Yes, we need to verify because usually AI fixes things from wrong to right, but sometimes it changes things from right to wrong. 🤣
hahaha! It is so true :)
As someone who ships docs under tight deadlines, AI helps - but clear writing still wins. Markdown, HTML, or Word - whatever actually gets teammates reading it. Anyone else juggling tools for readability?
Thank you for checking! 😃 Yes, readability is important. In my opinion, Markdown has limited styling for readability, Word is good for readability but not very useful for AI, and HTML is good for readability but requires extra code and tokens. So using Markdown for text and HTML for styling is a good balance for readability and AI. Also, as others mentioned in the comments, Markdown + some styling (React, Vue, Rust, etc.) seems good for readability and is AI-friendly.
Great writeup! The md + HTML/CSS approach makes a lot of sense. Markdown stays clean and token efficient for AI while HTML and CSS handles the presentation layer nicely for readers. MDX is also worth considering if you are on a React stack since you get the best of both worlds, clean markdown that AI can work with easily plus the ability to drop in React components for richer UI when needed. I use it on my site shubhra.dev and it has been a smooth experience overall.
Thank you for your reply! 😊
I’m also thinking, like you, that separating the text part and the style part is a good way to write documentation with AI.
MDX seems like a good idea. I like that it makes things easier to reuse, like React components. Especially, it looks useful when document styles get complicated.
Try md-book!
You can write you docs in md with simple system and convert it to simple html site or pdf.
Thank you for your comment! 😀 mdBook also seems good for creating documentation with AI easily. Since it’s made in Rust, it should be fast.
Interesting article, I was just recently thinking about using AI when creating documentation. I'm currently writing documentation in MD format, and Vitepress takes care of all the styling. This allows you to focus on the content while maintaining a consistent style. Then the AI will only need to write the text - even a local model will do 😁
Thank you for sharing. 😄 VitePress also looks good for styling Markdown documents with AI. Especially for developers who use Vite and Vue, VitePress looks more useful than plain HTML/CSS. Also, if we can run it locally, that’s quite budget-friendly.
Absolutely! Markdown is hands-down the "native language" for AI—it keeps tokens low and structures clean.
Wrestling with AI inside Word to apply custom styles is a losing battle. The real "developer way" is using Python with python-docx for automated template mapping, or sticking to the MD + HTML/CSS pipeline. Spot-on workflow!

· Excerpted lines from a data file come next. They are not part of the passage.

-- pv_equiv track=rewrite | github.com/MohamedXploit/MailGuard | mailguard/scanner.py | _expand_check_dependencies
-- ===== SOURCE A (Python) =====
-- def _expand_check_dependencies(checks: set[str]) -> set[str]:
--     normalized = {item.lower() for item in checks}
--     if "bimi" in normalized:
--         normalized.add("dmarc")
--     if "smtp" in normalized:
--         normalized.update({"mx", "mta-sts"})
--     if "reputation" in normalized:
--         normalized.add("mx")
--     return normalized
-- ===== SOURCE B (Python) =====
-- _DEPS = (
--     ("bimi", ("dmarc",)),
--     ("smtp", ("mx", "mta-sts")),
--     ("reputation", ("mx",)),
-- )
--
--
-- def _sweep(result):
--     """One pass over the dependency graph; returns True if anything was added."""
--     changed = False
--     for trigger, deps in _DEPS:
--         if trigger in result:
--             for dep in deps:
--                 if dep not in result:
--                     result.add(dep)
--                     changed = True
--     return changed
--
--
-- def _expand_check_dependencies(checks: set[str]) -> set[str]:
--     # Compute the dependency closure by sweeping the graph to a fixpoint.
--     result = {item.lower() for item in checks}
--     while _sweep(result):
--         pass
--     return result
-- ===== Notes on version B (the rewrite author's own statement) =====
-- stated objective: alternative
-- what changed: Replaces the three one-shot hardcoded conditional branches with a fixpoint iteration: a sweep over a constant trigger->deps graph is repeated until no new element is added, computing the dependency closure (correct for A's depth-1 graph and also for transitive chains).
import Mathlib
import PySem

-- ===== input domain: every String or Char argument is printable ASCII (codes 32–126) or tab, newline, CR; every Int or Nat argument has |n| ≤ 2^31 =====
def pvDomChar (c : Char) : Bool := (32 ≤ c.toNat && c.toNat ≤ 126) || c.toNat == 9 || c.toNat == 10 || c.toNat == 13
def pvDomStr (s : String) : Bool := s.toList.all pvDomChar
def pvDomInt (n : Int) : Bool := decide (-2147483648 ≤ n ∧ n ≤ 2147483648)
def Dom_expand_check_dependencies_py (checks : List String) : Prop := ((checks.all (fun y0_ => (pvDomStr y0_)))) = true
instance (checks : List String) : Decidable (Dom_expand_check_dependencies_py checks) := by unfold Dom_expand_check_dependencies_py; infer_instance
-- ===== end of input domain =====

-- B computes the same expansion as a fixpoint sweep over a constant dependency graph (alternative algorithm, same cost).
-- ===== PORT A =====
def expand_check_dependencies_py (checks : List String) : List String :=
  let normalized : PySem.Set String := PySem.Set.ofList (checks.map PySem.Str.lower)
  let normalized := if PySem.Set.contains normalized "bimi" then PySem.Set.add normalized "dmarc" else normalized
  let normalized := if PySem.Set.contains normalized "smtp" then PySem.Set.update normalized ["mx", "mta-sts"] else normalized
  let normalized := if PySem.Set.contains normalized "reputation" then PySem.Set.add normalized "mx" else normalized
  normalized

-- ===== PORT B =====
-- the constant dependency graph _DEPS (tuple of pairs -> list of pairs)
def pvDepTable : List (String × List String) :=
  [("bimi", ["dmarc"]), ("smtp", ["mx", "mta-sts"]), ("reputation", ["mx"])]

-- _sweep: one pass over the graph; returns the grown set and the changed flag
def pvSweep (s : PySem.Set String) : PySem.Set String × Bool :=
  pvDepTable.foldl
    (fun acc td =>
      if PySem.Set.contains acc.1 td.1 then
        td.2.foldl
          (fun acc2 dep =>
            if PySem.Set.contains acc2.1 dep then acc2
            else (PySem.Set.add acc2.1 dep, true))
          acc
      else acc)
    (s, false)

-- the 'while _sweep(result): pass' loop; fuel 3 is exact: nothing a sweep adds is a
-- trigger, so the second sweep never changes the set and the loop stops (proved below).
def pvLoop : Nat → PySem.Set String → PySem.Set String
  | 0, s => s
  | n + 1, s =>
    let r := pvSweep s
    if r.2 then pvLoop n r.1 else r.1

def expand_check_dependencies_py_alt (checks : List String) : List String :=
  pvLoop 3 (PySem.Set.ofList (checks.map PySem.Str.lower))

-- ===== PRECONDITION & SPEC =====
def Spec_expand_check_dependencies_py (checks : List String) (out : List String) : Prop := out = expand_check_dependencies_py_alt checks
instance (checks : List String) (out : List String) : Decidable (Spec_expand_check_dependencies_py checks out) := by unfold Spec_expand_check_dependencies_py; infer_instance

-- ===== CLAIM (what is proved, stated in full; the proofs are below) =====
def Claim_equal_expand_check_dependencies_py : Prop := ∀ (checks : List String), Dom_expand_check_dependencies_py checks → Spec_expand_check_dependencies_py checks (expand_check_dependencies_py checks)

-- ===== LEMMAS AND PROOFS =====

-- one sweep computes exactly A's three conditional expansions
theorem pvSweep_fst (s : PySem.Set String) :
    (pvSweep s).1 =
      (let s1 := if PySem.Set.contains s "bimi" then PySem.Set.add s "dmarc" else s
       let s2 := if PySem.Set.contains s1 "smtp" then PySem.Set.update s1 ["mx", "mta-sts"] else s1
       if PySem.Set.contains s2 "reputation" then PySem.Set.add s2 "mx" else s2) := by
  simp only [pvSweep, pvDepTable, List.foldl, PySem.Set.update]
  split_ifs <;> simp_all

-- membership after one sweep
theorem mem_pvSweep (s : PySem.Set String) (x : String) :
    x ∈ (pvSweep s).1 ↔
      x ∈ s ∨ (x = "dmarc" ∧ "bimi" ∈ s) ∨ ((x = "mx" ∨ x = "mta-sts") ∧ "smtp" ∈ s) ∨
        (x = "mx" ∧ "reputation" ∈ s) := by
  rw [pvSweep_fst]
  simp only [PySem.Set.update, List.foldl]
  split_ifs <;> simp_all [PySem.Set.mem_add] <;> tauto

-- a sweep of a dependency-closed set changes nothing and reports changed = false
theorem pvSweep_of_closed (s : PySem.Set String)
    (h1 : "bimi" ∈ s → "dmarc" ∈ s)
    (h2 : "smtp" ∈ s → "mx" ∈ s)
    (h3 : "smtp" ∈ s → "mta-sts" ∈ s)
    (h4 : "reputation" ∈ s → "mx" ∈ s) :
    pvSweep s = (s, false) := by
  simp only [pvSweep, pvDepTable, List.foldl]
  by_cases hb : "bimi" ∈ s <;> by_cases hs : "smtp" ∈ s <;> by_cases hr : "reputation" ∈ s <;>
    simp_all

-- the second sweep is already at the fixpoint
theorem pvSweep_fix (s : PySem.Set String) :
    pvSweep (pvSweep s).1 = ((pvSweep s).1, false) := by
  apply pvSweep_of_closed <;> intro h <;> rw [mem_pvSweep] at h ⊢ <;> tauto

-- the loop stops after at most two sweeps, returning the first sweep's set
theorem pvLoop_three (s : PySem.Set String) : pvLoop 3 s = (pvSweep s).1 := by
  simp [pvLoop, pvSweep_fix s]


-- ===== VERDICT (by name: the statement is the Claim_ definition above) =====
theorem expand_check_dependencies_py_spec : Claim_equal_expand_check_dependencies_py := by
  intro checks _
  unfold Spec_expand_check_dependencies_py expand_check_dependencies_py
    expand_check_dependencies_py_alt
  rw [pvLoop_three, pvSweep_fst]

Thank you for your comment! 😀 Python-docx looks good for handling Word documents with code. I would like to switch from Word to Markdown + HTML/CSS (or some other styling) if our customers allow it, for a better workflow for documentation using AI.
The Word styling problem was probably the most interesting part for me. It's funny how AI can generate pages of content but still struggle with something as simple as matching existing document styles 😄
The md + HTML/CSS approach makes a lot of sense to me as well. Thanks for sharing your experiments and workflow.
Thank you for your comment! 😊 Yes, I hope AI will get better at handling Word styles soon. Maybe it needs more training for that. But before then, we might switch to another approach, like using Markdown + HTML/CSS to write documentation more easily with AI, if possible.